Work instructions:
From the data below, repeat exactly the lines from the line with "have h2 : pvBump" to the line with "lemma pvGetD_eq_getElem' (mg", both included.

(Saved data entries)

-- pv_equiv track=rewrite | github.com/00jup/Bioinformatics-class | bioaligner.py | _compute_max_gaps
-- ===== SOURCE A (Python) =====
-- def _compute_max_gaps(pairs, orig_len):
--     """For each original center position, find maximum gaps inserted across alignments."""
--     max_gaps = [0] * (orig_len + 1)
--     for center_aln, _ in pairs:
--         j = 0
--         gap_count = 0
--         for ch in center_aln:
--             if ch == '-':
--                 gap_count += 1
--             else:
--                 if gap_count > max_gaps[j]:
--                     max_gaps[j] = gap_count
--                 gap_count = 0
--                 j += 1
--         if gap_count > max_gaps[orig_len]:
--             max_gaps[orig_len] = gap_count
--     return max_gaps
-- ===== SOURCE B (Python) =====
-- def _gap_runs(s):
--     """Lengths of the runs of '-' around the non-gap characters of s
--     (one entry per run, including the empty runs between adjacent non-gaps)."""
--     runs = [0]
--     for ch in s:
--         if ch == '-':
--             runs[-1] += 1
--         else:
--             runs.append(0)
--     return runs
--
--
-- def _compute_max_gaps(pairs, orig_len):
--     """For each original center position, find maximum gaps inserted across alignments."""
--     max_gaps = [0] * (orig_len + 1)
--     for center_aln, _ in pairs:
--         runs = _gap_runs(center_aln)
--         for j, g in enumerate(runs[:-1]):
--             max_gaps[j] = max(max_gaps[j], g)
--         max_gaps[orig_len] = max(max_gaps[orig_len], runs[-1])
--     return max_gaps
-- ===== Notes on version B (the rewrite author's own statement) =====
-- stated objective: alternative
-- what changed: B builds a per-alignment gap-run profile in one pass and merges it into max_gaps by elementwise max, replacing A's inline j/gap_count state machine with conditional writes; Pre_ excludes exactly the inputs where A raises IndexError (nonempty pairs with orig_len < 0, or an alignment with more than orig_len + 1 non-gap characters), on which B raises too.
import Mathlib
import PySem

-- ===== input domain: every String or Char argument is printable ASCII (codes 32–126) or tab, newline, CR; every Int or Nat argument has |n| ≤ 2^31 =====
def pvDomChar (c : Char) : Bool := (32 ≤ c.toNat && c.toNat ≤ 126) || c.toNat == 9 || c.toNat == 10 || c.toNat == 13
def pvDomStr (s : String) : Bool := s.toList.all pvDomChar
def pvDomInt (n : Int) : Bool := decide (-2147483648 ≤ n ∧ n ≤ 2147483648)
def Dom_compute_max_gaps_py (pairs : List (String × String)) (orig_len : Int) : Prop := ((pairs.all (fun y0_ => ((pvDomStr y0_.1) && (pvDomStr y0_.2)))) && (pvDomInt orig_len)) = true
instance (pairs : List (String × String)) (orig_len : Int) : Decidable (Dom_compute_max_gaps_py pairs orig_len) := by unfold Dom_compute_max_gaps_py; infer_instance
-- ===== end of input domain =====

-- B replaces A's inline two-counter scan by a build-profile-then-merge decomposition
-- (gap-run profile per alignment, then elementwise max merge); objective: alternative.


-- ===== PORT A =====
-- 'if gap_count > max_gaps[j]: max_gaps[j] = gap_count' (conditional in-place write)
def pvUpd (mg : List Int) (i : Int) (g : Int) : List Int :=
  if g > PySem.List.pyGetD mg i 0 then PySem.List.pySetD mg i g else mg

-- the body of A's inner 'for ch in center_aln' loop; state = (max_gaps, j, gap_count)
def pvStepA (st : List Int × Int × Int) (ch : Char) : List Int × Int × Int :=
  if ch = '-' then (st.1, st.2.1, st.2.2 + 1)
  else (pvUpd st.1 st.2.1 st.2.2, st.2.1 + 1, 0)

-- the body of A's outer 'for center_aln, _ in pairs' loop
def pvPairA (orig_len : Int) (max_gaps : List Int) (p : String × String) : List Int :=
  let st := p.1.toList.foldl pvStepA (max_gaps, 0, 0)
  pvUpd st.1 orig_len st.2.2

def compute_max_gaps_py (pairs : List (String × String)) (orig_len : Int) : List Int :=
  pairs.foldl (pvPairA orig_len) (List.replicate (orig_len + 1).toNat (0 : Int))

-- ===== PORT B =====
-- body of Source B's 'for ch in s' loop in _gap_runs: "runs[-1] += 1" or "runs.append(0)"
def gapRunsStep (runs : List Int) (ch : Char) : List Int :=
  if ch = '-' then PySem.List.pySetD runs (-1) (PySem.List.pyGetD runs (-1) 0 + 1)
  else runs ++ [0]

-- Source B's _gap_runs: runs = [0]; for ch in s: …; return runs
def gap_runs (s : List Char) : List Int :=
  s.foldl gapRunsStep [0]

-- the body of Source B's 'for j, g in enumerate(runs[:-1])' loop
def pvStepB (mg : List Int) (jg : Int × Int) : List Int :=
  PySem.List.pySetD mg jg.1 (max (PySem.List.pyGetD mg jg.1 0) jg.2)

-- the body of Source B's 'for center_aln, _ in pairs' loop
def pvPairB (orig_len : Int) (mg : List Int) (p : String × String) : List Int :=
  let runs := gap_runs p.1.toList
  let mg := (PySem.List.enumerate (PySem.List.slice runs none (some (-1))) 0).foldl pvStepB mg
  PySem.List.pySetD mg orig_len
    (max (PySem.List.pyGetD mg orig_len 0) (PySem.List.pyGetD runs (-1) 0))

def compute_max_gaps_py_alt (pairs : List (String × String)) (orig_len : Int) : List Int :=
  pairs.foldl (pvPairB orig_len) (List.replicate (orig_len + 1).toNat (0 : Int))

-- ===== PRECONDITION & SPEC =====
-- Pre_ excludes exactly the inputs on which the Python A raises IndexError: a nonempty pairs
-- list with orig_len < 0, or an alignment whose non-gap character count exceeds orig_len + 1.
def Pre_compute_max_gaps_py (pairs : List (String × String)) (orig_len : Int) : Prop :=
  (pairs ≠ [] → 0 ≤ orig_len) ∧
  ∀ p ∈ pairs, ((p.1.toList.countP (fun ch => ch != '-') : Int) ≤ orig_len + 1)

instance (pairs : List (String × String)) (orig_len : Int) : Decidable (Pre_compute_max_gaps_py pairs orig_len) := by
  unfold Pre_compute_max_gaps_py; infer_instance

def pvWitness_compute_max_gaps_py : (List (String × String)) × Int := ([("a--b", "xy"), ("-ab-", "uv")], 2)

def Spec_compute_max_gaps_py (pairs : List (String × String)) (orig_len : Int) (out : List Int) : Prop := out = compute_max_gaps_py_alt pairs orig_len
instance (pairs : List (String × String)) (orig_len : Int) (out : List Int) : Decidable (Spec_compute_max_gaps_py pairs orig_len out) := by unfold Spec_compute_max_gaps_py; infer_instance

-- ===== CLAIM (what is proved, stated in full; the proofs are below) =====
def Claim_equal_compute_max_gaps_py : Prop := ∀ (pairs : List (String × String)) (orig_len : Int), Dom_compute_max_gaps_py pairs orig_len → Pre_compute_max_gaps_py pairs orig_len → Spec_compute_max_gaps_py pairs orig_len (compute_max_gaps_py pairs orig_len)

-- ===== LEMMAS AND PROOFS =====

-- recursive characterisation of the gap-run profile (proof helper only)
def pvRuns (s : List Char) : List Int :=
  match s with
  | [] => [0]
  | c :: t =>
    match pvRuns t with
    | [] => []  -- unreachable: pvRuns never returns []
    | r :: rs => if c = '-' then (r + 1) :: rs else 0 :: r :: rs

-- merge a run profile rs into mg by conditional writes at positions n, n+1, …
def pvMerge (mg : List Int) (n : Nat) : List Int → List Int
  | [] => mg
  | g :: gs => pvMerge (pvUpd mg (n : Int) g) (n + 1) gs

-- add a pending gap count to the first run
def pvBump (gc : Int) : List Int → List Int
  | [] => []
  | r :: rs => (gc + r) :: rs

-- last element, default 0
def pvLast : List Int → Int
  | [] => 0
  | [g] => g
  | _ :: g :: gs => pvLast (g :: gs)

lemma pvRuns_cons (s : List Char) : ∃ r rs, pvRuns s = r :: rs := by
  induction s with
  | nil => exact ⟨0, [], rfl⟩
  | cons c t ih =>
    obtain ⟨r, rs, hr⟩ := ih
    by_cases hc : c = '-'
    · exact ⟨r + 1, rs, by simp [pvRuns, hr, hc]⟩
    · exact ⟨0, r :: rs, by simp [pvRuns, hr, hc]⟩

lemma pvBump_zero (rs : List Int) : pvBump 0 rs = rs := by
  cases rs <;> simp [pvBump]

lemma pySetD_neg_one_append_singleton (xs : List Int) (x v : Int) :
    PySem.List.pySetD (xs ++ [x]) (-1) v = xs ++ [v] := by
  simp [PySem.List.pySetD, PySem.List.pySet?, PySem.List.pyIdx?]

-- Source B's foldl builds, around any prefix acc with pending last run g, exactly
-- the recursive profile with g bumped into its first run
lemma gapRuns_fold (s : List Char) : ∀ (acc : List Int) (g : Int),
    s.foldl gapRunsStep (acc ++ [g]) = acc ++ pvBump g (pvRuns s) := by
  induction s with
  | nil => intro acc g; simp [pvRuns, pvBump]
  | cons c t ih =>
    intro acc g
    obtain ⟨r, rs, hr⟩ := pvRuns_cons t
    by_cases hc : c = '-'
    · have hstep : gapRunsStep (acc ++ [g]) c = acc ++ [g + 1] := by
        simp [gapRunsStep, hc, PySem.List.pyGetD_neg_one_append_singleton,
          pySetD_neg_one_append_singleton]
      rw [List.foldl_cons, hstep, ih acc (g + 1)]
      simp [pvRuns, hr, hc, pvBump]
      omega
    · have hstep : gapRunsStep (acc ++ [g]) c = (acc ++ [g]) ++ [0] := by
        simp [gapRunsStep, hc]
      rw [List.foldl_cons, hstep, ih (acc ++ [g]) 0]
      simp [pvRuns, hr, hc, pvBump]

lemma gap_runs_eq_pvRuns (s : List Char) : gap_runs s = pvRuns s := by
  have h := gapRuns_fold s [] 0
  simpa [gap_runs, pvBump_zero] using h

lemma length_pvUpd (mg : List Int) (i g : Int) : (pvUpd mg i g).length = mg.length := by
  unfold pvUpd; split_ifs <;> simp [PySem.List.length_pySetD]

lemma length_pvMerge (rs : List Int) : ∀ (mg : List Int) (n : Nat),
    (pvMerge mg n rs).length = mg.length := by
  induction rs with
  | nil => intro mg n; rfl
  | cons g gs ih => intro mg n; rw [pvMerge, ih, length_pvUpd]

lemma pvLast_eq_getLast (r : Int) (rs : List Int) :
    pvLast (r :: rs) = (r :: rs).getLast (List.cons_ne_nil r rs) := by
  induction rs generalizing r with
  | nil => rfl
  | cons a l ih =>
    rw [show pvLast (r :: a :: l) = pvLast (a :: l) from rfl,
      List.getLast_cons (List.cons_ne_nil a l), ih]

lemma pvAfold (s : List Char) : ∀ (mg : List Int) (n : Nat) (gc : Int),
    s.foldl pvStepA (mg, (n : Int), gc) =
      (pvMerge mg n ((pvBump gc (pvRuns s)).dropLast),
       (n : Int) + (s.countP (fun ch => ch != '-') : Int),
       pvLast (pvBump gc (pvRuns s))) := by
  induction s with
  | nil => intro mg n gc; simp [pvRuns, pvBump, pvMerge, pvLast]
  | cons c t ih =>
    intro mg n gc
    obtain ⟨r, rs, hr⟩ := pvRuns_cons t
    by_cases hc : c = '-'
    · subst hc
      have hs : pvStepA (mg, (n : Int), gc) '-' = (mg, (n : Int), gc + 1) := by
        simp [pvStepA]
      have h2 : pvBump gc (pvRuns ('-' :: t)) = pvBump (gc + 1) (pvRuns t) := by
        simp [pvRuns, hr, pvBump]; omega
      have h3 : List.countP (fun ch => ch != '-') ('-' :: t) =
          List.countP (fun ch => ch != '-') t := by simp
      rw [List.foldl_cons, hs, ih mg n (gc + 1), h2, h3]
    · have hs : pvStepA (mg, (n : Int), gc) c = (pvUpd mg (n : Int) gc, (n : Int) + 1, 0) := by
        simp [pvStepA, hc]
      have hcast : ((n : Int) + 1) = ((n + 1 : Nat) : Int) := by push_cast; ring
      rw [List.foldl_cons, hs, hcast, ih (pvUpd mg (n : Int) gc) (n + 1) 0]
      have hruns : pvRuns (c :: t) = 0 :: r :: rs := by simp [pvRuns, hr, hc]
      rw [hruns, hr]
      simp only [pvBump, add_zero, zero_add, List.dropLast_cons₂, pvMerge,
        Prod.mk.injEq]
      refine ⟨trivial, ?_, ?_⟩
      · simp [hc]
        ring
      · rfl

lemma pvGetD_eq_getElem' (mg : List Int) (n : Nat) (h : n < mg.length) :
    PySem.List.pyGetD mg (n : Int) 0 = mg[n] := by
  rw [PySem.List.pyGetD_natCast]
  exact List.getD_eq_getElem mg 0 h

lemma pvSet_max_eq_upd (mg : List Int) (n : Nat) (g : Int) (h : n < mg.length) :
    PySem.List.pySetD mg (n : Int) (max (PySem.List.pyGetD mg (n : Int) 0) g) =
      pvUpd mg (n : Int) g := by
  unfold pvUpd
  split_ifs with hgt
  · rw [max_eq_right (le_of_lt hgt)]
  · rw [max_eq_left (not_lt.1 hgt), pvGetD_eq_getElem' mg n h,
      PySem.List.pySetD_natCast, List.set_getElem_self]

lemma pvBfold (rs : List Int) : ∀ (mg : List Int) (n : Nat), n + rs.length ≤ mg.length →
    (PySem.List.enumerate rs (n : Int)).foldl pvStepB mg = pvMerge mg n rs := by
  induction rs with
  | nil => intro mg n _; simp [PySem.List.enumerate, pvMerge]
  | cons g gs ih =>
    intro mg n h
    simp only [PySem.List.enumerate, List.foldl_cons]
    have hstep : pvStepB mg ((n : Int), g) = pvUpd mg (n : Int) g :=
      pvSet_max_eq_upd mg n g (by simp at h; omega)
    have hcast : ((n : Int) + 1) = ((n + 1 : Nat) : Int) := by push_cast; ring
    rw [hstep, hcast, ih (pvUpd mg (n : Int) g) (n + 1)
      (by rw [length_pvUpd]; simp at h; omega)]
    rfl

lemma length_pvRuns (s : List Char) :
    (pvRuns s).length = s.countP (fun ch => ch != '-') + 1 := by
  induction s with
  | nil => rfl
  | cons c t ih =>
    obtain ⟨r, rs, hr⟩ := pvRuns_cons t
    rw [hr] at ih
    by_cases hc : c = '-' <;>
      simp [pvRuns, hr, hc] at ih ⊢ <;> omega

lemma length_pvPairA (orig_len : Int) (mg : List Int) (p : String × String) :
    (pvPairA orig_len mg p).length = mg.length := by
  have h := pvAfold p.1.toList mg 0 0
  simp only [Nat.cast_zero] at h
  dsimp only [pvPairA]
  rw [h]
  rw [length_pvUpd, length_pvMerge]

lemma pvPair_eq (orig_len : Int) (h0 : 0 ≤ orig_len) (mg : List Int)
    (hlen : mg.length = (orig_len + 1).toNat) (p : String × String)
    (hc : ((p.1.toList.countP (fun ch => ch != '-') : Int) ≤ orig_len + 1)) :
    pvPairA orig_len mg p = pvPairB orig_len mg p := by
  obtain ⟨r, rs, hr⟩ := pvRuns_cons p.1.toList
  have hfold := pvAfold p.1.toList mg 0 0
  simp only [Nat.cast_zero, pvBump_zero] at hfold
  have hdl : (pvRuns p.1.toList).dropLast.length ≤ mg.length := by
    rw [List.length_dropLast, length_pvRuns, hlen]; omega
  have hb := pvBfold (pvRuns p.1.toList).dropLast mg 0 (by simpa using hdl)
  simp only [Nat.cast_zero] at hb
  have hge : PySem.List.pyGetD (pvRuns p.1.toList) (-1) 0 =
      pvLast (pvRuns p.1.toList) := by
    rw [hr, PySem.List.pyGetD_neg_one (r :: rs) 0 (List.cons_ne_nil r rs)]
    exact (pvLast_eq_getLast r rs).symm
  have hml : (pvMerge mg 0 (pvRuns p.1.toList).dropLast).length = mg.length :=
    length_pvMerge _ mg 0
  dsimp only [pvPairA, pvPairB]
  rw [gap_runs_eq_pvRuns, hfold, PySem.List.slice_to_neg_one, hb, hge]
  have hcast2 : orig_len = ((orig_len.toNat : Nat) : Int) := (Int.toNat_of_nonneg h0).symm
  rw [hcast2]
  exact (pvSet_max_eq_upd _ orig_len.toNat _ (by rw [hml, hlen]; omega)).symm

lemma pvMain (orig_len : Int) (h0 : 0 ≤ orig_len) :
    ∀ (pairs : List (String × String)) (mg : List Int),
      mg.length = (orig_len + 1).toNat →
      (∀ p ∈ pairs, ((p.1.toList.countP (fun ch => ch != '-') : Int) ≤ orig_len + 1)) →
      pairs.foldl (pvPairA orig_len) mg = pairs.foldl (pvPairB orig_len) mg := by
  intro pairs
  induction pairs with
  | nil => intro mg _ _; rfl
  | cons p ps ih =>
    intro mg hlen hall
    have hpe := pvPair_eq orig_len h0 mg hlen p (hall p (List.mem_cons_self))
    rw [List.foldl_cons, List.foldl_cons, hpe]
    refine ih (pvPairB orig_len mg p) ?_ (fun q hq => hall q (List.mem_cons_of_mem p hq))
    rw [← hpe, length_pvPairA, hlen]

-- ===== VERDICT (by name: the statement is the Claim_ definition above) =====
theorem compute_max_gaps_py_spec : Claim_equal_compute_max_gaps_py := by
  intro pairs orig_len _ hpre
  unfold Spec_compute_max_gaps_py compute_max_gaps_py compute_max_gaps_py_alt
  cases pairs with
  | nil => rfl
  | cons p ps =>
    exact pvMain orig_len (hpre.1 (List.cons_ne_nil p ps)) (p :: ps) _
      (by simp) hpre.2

Solution:
      have h2 : pvBump gc (pvRuns ('-' :: t)) = pvBump (gc + 1) (pvRuns t) := by
        simp [pvRuns, hr, pvBump]; omega
      have h3 : List.countP (fun ch => ch != '-') ('-' :: t) =
          List.countP (fun ch => ch != '-') t := by simp
      rw [List.foldl_cons, hs, ih mg n (gc + 1), h2, h3]
    · have hs : pvStepA (mg, (n : Int), gc) c = (pvUpd mg (n : Int) gc, (n : Int) + 1, 0) := by
        simp [pvStepA, hc]
      have hcast : ((n : Int) + 1) = ((n + 1 : Nat) : Int) := by push_cast; ring
      rw [List.foldl_cons, hs, hcast, ih (pvUpd mg (n : Int) gc) (n + 1) 0]
      have hruns : pvRuns (c :: t) = 0 :: r :: rs := by simp [pvRuns, hr, hc]
      rw [hruns, hr]
      simp only [pvBump, add_zero, zero_add, List.dropLast_cons₂, pvMerge,
        Prod.mk.injEq]
      refine ⟨trivial, ?_, ?_⟩
      · simp [hc]
        ring
      · rfl

lemma pvGetD_eq_getElem' (mg : List Int) (n : Nat) (h : n < mg.length) :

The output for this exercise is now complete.